#### [What this task involves]
Give back, word for word, the lines in the listing below from the one holding "lemma pop_spec (p" down to the one holding "have hD : D = b + ps.reverse.length := by", both ends included.

#### [Input]
-- pv_equiv track=rewrite | github.com/kabetani-yusei/AHC041 | main.py | dfs_for_score
-- ===== SOURCE A (Python) =====
-- def dfs_for_score(i, memo, result):
--     if result[i] == -1:
--         memo[i] = 1
--         return 1
--     if i in memo:
--         return memo[i]
--     memo[i] = 1 + dfs_for_score(result[i], memo, result)
--     return memo[i]
-- ===== SOURCE B (Python) =====
-- def dfs_for_score(i, memo, result):
--     # Iterative version: walk the parent chain pushing nodes on a stack,
--     # then pop them back off assigning depths. Same memo writes as the
--     # recursive original; equivalence claimed for the return value.
--     stack = []
--     cur = i
--     while True:
--         if result[cur] == -1:
--             memo[cur] = 1
--             base = 1
--             break
--         if cur in memo:
--             base = memo[cur]
--             break
--         stack.append(cur)
--         cur = result[cur]
--     depth = base
--     while stack:
--         node = stack.pop()
--         depth += 1
--         memo[node] = depth
--     return memo[i]
-- ===== Notes on version B (the rewrite author's own statement) =====
-- stated objective: alternative
-- what changed: Replaced the memoized recursion by an explicit iterative two-phase loop: descend the parent chain collecting unresolved nodes on a stack, then pop them off assigning depths; no recursion at all.
import Mathlib
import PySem

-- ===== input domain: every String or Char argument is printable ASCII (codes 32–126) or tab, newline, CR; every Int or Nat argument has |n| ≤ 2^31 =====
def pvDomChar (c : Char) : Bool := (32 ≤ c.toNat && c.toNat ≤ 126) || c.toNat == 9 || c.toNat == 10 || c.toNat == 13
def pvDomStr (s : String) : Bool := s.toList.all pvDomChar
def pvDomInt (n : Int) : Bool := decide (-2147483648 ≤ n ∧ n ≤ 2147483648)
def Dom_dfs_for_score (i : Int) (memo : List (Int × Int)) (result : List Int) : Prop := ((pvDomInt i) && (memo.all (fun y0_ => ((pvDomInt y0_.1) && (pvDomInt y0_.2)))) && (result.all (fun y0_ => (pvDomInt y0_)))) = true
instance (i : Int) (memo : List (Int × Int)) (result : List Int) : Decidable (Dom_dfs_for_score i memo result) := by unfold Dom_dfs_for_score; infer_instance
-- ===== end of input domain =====

-- B replaces A's memoized recursion by an explicit two-phase stack loop (alternative
-- decomposition, same cost). A mutates `memo` in place; the equivalence proved here is
-- about the RETURN value only (B performs the same memo writes in Python).

-- ===== PORT A =====
-- literal port of A's recursion; `fuel` only makes the recursion structural (under
-- Pre_ the chain stops within 2*result.length+2 steps, so the fuel is never exhausted)
def dfsARec (result : List Int) : Nat → Int → PySem.Dict Int Int → Int × PySem.Dict Int Int
  | 0, _, memo => (0, memo)
  | fuel + 1, i, memo =>
    if PySem.List.pyGet? result i = some (-1) then
      (1, memo.insert i 1)
    else if memo.contains i then
      (memo.getD i 0, memo)
    else
      let vm := dfsARec result fuel ((PySem.List.pyGet? result i).getD 0) memo
      (1 + vm.1, (vm.2.insert i (1 + vm.1)))

def dfs_for_score (i : Int) (memo : List (Int × Int)) (result : List Int) : Int :=
  (dfsARec result (2 * result.length + 2) i (PySem.Dict.ofList memo)).1

-- ===== PORT B =====
-- first while-loop of B: descend the chain, pushing unresolved nodes onto `stack`
def descendB (result : List Int) : Nat → Int → PySem.Dict Int Int → List Int →
    PySem.Dict Int Int × List Int × Int
  | 0, _, memo, stack => (memo, stack, 0)
  | fuel + 1, cur, memo, stack =>
    if PySem.List.pyGet? result cur = some (-1) then
      (memo.insert cur 1, stack, 1)
    else if memo.contains cur then
      (memo, stack, memo.getD cur 0)
    else
      descendB result fuel ((PySem.List.pyGet? result cur).getD 0) memo (stack ++ [cur])

-- second while-loop of B: pop nodes, assigning increasing depths
def popStep (p : PySem.Dict Int Int × Int) (node : Int) : PySem.Dict Int Int × Int :=
  (p.1.insert node (p.2 + 1), p.2 + 1)

def dfs_for_score_alt (i : Int) (memo : List (Int × Int)) (result : List Int) : Int :=
  let m0 := PySem.Dict.ofList memo
  let dsb := descendB result (2 * result.length + 2) i m0 []
  let md := dsb.2.1.reverse.foldl popStep (dsb.1, dsb.2.2)
  md.1.getD i 0

-- ===== PRECONDITION & SPEC =====
-- chainOk walks the input's parent-pointer structure only (no memo writes, no depths):
-- it is true iff the chain i, result[i], result[result[i]], … reaches a node whose
-- parent is -1 or a node already in memo, through valid Python indices, within the
-- given number of steps.
def chainOk (result : List Int) (m : PySem.Dict Int Int) : Nat → Int → Bool
  | 0, _ => false
  | fuel + 1, cur =>
    match PySem.List.pyGet? result cur with
    | none => false
    | some r => if r = -1 then true else if m.contains cur then true else
        chainOk result m fuel r

-- Pre_ is the function's natural domain, a condition on the input's parent-pointer
-- structure only (chainOk never performs A's memo writes or depth computation).
-- Pre_ holds exactly on the inputs on which the Python A returns: the parent chain
-- from i reaches a root (result[cur] == -1) or a memoized node through valid indices.
-- Elsewhere A raises (IndexError on an out-of-range index, unbounded recursion on a
-- cycle not cut by memo); at most 2*len(result)+2 steps are needed, since a longer
-- walk must revisit one of the ≤ 2*len(result)+1 possible nodes and hence cycles.
def Pre_dfs_for_score (i : Int) (memo : List (Int × Int)) (result : List Int) : Prop :=
  chainOk result (PySem.Dict.ofList memo) (2 * result.length + 2) i = true
instance (i : Int) (memo : List (Int × Int)) (result : List Int) : Decidable (Pre_dfs_for_score i memo result) := by unfold Pre_dfs_for_score; infer_instance
def pvWitness_dfs_for_score : Int × (List (Int × Int)) × List Int := (2, [(0, 3)], [-1, 0, 1])

def Spec_dfs_for_score (i : Int) (memo : List (Int × Int)) (result : List Int) (out : Int) : Prop := out = dfs_for_score_alt i memo result
instance (i : Int) (memo : List (Int × Int)) (result : List Int) (out : Int) : Decidable (Spec_dfs_for_score i memo result out) := by unfold Spec_dfs_for_score; infer_instance

-- ===== CLAIM (what is proved, stated in full; the proofs are below) =====
def Claim_equal_dfs_for_score : Prop := ∀ (i : Int) (memo : List (Int × Int)) (result : List Int), Dom_dfs_for_score i memo result → Pre_dfs_for_score i memo result → Spec_dfs_for_score i memo result (dfs_for_score i memo result)

-- ===== LEMMAS AND PROOFS =====

lemma chainOk_step (result : List Int) (m : PySem.Dict Int Int) (f : Nat) (cur r : Int)
    (hget : PySem.List.pyGet? result cur = some r) :
    chainOk result m (f + 1) cur =
      (if r = -1 then true else if m.contains cur then true else chainOk result m f r) := by
  simp only [chainOk, hget]

lemma dfsA_step (result : List Int) (f : Nat) (cur : Int) (m : PySem.Dict Int Int)
    (r : Int) (hget : PySem.List.pyGet? result cur = some r) :
    dfsARec result (f + 1) cur m =
      if r = -1 then (1, m.insert cur 1)
      else if m.contains cur then (m.getD cur 0, m)
      else (1 + (dfsARec result f r m).1,
            (dfsARec result f r m).2.insert cur (1 + (dfsARec result f r m).1)) := by
  simp only [dfsARec, hget, Option.getD_some, Option.some.injEq]

lemma descendB_step (result : List Int) (f : Nat) (cur : Int) (m : PySem.Dict Int Int)
    (stack : List Int) (r : Int) (hget : PySem.List.pyGet? result cur = some r) :
    descendB result (f + 1) cur m stack =
      if r = -1 then (m.insert cur 1, stack, 1)
      else if m.contains cur then (m, stack, m.getD cur 0)
      else descendB result f r m (stack ++ [cur]) := by
  simp only [descendB, hget, Option.getD_some, Option.some.injEq]

lemma pop_depth : ∀ (l : List Int) (m : PySem.Dict Int Int) (b : Int),
    (l.foldl popStep (m, b)).2 = b + l.length := by
  intro l
  induction l with
  | nil => intro m b; simp
  | cons x xs ih =>
    intro m b
    simp only [List.foldl_cons]
    rw [ih]
    simp only [popStep, List.length_cons]
    push_cast
    ring

lemma pop_spec (p : List Int) (m : PySem.Dict Int Int) (b : Int) (i : Int)
    (hh : p.head? = some i) :
    ((p.reverse).foldl popStep (m, b)).1.getD i 0 = b + p.length := by
  obtain ⟨ps, rfl⟩ : ∃ ps, p = i :: ps := by
    cases p with
    | nil => simp at hh
    | cons x xs => simp at hh; exact ⟨xs, by rw [hh]⟩
  rw [List.reverse_cons, List.foldl_append]
  simp only [List.foldl_cons, List.foldl_nil]
  rcases hfold : ps.reverse.foldl popStep (m, b) with ⟨M, D⟩
  have hD : D = b + ps.reverse.length := by
    have := pop_depth ps.reverse m b
    rw [hfold] at this; exact this
  simp only [popStep, PySem.Dict.getD_insert_self]
  simp only [List.length_reverse] at hD
  simp only [List.length_cons]
  push_cast
  omega

-- the two descents visit the same chain with the same (unchanged) memo; B's stack
-- length plus its base depth equals A's returned depth
lemma descend_spec (result : List Int) :
    ∀ f : Nat, ∀ (cur : Int) (m : PySem.Dict Int Int) (acc : List Int),
      chainOk result m f cur = true →
      ∃ p b m1, descendB result f cur m acc = (m1, acc ++ p, b) ∧
        (dfsARec result f cur m).1 = b + p.length ∧
        (p = [] → m1.getD cur 0 = b) ∧
        p.head?.getD cur = cur := by
  intro f
  induction f with
  | zero => intro cur m acc h; simp [chainOk] at h
  | succ f ih =>
    intro cur m acc h
    cases hget : PySem.List.pyGet? result cur with
    | none => simp [chainOk, hget] at h
    | some r =>
      rw [chainOk_step result m f cur r hget] at h
      rw [descendB_step result f cur m acc r hget,
          dfsA_step result f cur m r hget]
      by_cases hr : r = -1
      · refine ⟨[], 1, m.insert cur 1, ?_, ?_, ?_, ?_⟩
        · rw [if_pos hr]; simp
        · rw [if_pos hr]; simp
        · intro _; rw [PySem.Dict.getD_insert_self]
        · simp
      · rw [if_neg hr] at h ⊢
        rw [if_neg hr]
        by_cases hc : m.contains cur
        · refine ⟨[], m.getD cur 0, m, ?_, ?_, ?_, ?_⟩
          · rw [if_pos hc]; simp
          · rw [if_pos hc]; simp
          · intro _; rfl
          · simp
        · rw [if_neg hc] at h ⊢
          rw [if_neg hc]
          obtain ⟨p, b, m1, heq, hval, _, _⟩ := ih r m (acc ++ [cur]) h
          refine ⟨cur :: p, b, m1, ?_, ?_, ?_, ?_⟩
          · rw [heq, List.append_assoc]; rfl
          · simp only [hval, List.length_cons]
            push_cast
            ring
          · intro hbad; simp at hbad
          · simp

-- ===== VERDICT (by name: the statement is the Claim_ definition above) =====
theorem dfs_for_score_spec : Claim_equal_dfs_for_score := by
  intro i memo result _ hpre
  unfold Spec_dfs_for_score dfs_for_score dfs_for_score_alt
  obtain ⟨p, b, m1, heq, hval, hemp, hhd⟩ :=
    descend_spec result (2 * result.length + 2) i (PySem.Dict.ofList memo) [] hpre
  rw [hval]
  simp only [heq, List.nil_append]
  cases p with
  | nil =>
    simp only [List.reverse_nil, List.foldl_nil, List.length_nil]
    rw [hemp rfl]
    simp
  | cons x xs =>
    have hx : x = i := by simpa using hhd
    rw [hx]
    exact (pop_spec (i :: xs) m1 b i (by simp)).symm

#### [Solution to the problem]
lemma pop_spec (p : List Int) (m : PySem.Dict Int Int) (b : Int) (i : Int)
    (hh : p.head? = some i) :
    ((p.reverse).foldl popStep (m, b)).1.getD i 0 = b + p.length := by
  obtain ⟨ps, rfl⟩ : ∃ ps, p = i :: ps := by
    cases p with
    | nil => simp at hh
    | cons x xs => simp at hh; exact ⟨xs, by rw [hh]⟩
  rw [List.reverse_cons, List.foldl_append]
  simp only [List.foldl_cons, List.foldl_nil]
  rcases hfold : ps.reverse.foldl popStep (m, b) with ⟨M, D⟩
  have hD : D = b + ps.reverse.length := by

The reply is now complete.